* _Data extracts_:
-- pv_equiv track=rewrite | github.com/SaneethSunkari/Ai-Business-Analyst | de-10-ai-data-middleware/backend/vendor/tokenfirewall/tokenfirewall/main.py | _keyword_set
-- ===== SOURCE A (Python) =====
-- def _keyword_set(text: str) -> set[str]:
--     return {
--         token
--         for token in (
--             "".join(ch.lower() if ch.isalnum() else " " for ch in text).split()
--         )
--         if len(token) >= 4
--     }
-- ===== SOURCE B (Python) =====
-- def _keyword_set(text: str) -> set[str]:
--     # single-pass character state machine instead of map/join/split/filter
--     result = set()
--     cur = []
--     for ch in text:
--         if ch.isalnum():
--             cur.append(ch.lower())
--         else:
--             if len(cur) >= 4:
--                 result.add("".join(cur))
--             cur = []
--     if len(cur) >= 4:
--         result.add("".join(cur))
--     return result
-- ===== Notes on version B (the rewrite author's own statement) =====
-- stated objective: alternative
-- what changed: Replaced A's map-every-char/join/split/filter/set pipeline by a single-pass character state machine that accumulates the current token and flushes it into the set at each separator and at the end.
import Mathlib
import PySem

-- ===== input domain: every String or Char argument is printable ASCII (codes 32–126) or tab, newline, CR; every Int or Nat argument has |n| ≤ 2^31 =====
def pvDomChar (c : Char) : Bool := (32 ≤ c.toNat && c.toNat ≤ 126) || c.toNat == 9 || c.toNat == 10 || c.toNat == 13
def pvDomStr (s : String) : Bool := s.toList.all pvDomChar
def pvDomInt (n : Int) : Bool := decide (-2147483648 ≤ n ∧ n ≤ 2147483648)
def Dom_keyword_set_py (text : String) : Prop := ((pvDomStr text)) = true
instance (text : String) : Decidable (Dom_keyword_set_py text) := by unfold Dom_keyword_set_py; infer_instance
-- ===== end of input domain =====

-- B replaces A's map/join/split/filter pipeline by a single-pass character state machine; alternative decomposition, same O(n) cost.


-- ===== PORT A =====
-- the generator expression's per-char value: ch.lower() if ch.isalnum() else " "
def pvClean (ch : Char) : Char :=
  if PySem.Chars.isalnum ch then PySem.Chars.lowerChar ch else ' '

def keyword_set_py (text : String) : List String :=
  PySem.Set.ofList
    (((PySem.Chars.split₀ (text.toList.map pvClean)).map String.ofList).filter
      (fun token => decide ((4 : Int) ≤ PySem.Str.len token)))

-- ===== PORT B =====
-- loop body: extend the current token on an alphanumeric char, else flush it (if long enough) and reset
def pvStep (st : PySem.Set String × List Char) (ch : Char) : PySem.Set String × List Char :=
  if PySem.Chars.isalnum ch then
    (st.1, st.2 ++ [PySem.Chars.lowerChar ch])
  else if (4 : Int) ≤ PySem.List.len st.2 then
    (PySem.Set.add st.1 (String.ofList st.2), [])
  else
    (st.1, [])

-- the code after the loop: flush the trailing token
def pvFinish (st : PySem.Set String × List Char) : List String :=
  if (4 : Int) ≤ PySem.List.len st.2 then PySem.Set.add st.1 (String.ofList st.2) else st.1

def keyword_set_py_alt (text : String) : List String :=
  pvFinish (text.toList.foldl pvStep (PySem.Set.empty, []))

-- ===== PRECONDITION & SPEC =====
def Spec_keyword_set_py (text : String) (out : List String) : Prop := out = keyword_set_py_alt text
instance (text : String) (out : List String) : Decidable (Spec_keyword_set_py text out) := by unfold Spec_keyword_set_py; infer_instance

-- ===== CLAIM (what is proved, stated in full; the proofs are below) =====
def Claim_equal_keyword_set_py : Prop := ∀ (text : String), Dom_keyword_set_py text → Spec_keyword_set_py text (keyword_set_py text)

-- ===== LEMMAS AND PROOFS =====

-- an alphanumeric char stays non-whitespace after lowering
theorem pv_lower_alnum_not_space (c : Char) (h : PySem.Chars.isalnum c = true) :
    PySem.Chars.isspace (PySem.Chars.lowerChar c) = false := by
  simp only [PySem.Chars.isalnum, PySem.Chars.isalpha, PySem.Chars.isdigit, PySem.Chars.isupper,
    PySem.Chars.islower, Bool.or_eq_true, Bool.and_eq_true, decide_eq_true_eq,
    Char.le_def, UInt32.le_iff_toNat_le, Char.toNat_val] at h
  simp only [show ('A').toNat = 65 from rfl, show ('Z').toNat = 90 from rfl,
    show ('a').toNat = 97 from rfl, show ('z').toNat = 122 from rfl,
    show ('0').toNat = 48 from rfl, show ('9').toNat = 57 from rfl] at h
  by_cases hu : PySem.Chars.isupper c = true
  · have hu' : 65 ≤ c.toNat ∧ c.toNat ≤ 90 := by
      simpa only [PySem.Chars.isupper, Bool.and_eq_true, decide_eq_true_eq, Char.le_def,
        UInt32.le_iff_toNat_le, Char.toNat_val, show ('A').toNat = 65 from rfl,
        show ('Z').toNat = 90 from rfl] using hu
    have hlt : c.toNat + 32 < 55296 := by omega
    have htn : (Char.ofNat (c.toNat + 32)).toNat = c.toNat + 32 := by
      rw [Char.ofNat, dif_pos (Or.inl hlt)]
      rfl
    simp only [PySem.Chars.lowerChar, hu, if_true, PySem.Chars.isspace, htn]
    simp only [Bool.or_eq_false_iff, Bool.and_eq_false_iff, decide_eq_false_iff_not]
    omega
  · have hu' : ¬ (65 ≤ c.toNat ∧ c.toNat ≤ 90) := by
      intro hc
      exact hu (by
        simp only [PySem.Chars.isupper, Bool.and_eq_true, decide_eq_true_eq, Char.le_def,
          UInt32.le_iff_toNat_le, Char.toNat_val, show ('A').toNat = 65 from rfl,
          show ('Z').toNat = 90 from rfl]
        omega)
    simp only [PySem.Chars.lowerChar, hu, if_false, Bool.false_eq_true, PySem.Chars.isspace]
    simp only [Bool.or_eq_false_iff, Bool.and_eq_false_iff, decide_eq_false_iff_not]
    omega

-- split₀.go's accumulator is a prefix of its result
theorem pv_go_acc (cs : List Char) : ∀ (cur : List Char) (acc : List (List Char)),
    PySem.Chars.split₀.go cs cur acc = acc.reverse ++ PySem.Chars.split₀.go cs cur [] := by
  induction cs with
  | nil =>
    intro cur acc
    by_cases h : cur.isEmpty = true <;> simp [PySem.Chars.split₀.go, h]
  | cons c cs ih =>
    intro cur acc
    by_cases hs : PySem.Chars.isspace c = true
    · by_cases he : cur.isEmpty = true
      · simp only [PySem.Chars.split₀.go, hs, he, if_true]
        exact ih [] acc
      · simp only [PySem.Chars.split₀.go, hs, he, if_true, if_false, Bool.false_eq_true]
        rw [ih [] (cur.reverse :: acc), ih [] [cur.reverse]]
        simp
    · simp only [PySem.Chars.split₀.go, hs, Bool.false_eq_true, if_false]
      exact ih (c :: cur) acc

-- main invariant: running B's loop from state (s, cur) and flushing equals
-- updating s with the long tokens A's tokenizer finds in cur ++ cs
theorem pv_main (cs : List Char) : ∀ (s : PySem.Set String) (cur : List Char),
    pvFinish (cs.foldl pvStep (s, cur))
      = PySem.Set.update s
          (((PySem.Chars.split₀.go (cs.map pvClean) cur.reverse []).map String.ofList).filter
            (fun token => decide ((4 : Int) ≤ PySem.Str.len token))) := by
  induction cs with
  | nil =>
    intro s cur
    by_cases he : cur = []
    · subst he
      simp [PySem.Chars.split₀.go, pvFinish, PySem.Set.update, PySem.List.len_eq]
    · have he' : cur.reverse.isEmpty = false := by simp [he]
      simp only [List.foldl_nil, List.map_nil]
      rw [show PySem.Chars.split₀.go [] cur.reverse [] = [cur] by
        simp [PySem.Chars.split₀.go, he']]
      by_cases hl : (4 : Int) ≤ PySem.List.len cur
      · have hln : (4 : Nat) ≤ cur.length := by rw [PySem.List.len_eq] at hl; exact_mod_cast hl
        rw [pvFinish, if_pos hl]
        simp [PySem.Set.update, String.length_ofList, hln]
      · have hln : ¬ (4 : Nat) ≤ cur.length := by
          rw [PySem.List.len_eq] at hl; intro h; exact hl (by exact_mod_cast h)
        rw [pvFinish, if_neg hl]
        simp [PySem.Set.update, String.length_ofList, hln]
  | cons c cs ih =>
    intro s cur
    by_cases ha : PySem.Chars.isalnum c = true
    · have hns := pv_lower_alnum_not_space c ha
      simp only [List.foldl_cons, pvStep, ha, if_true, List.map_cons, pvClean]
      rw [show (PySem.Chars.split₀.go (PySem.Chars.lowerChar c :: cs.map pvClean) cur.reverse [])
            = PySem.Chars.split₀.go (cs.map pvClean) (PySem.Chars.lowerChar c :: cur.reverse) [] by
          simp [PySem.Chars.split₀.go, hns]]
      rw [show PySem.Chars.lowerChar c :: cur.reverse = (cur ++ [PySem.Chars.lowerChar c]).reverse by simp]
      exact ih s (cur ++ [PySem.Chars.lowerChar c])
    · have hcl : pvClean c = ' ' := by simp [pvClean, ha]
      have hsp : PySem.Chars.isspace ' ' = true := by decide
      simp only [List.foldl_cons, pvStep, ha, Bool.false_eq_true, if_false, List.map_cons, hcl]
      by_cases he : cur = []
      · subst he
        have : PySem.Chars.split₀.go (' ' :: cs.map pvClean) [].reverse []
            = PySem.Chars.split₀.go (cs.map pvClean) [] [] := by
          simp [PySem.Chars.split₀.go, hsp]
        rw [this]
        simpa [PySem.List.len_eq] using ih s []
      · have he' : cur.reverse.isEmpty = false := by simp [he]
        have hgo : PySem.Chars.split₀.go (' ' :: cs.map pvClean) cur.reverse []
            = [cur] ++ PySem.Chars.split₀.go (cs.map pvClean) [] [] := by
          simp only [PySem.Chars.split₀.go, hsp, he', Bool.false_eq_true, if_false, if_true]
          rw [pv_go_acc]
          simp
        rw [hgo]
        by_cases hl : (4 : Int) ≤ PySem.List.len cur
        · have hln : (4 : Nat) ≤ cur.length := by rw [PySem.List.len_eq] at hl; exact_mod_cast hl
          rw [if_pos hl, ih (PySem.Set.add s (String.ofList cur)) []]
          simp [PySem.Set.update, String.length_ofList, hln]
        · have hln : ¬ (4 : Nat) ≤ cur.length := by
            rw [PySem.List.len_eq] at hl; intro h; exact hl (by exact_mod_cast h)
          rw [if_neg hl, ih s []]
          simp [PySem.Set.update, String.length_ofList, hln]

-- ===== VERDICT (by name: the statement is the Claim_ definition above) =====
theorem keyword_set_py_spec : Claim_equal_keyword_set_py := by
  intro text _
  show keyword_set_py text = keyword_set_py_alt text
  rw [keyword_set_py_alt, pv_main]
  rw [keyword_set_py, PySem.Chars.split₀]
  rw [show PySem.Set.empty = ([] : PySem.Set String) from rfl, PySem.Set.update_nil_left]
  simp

* _Goal of the exercise_:
Please give an exact restatement of only the lines from the beginning of the material above to the line with "-- ===== end of", inclusive.

* _Answer to this exercise_:
-- pv_equiv track=rewrite | github.com/SaneethSunkari/Ai-Business-Analyst | de-10-ai-data-middleware/backend/vendor/tokenfirewall/tokenfirewall/main.py | _keyword_set
-- ===== SOURCE A (Python) =====
-- def _keyword_set(text: str) -> set[str]:
--     return {
--         token
--         for token in (
--             "".join(ch.lower() if ch.isalnum() else " " for ch in text).split()
--         )
--         if len(token) >= 4
--     }
-- ===== SOURCE B (Python) =====
-- def _keyword_set(text: str) -> set[str]:
--     # single-pass character state machine instead of map/join/split/filter
--     result = set()
--     cur = []
--     for ch in text:
--         if ch.isalnum():
--             cur.append(ch.lower())
--         else:
--             if len(cur) >= 4:
--                 result.add("".join(cur))
--             cur = []
--     if len(cur) >= 4:
--         result.add("".join(cur))
--     return result
-- ===== Notes on version B (the rewrite author's own statement) =====
-- stated objective: alternative
-- what changed: Replaced A's map-every-char/join/split/filter/set pipeline by a single-pass character state machine that accumulates the current token and flushes it into the set at each separator and at the end.
import Mathlib
import PySem

-- ===== input domain: every String or Char argument is printable ASCII (codes 32–126) or tab, newline, CR; every Int or Nat argument has |n| ≤ 2^31 =====
def pvDomChar (c : Char) : Bool := (32 ≤ c.toNat && c.toNat ≤ 126) || c.toNat == 9 || c.toNat == 10 || c.toNat == 13
def pvDomStr (s : String) : Bool := s.toList.all pvDomChar
def pvDomInt (n : Int) : Bool := decide (-2147483648 ≤ n ∧ n ≤ 2147483648)
def Dom_keyword_set_py (text : String) : Prop := ((pvDomStr text)) = true
instance (text : String) : Decidable (Dom_keyword_set_py text) := by unfold Dom_keyword_set_py; infer_instance
-- ===== end of input domain =====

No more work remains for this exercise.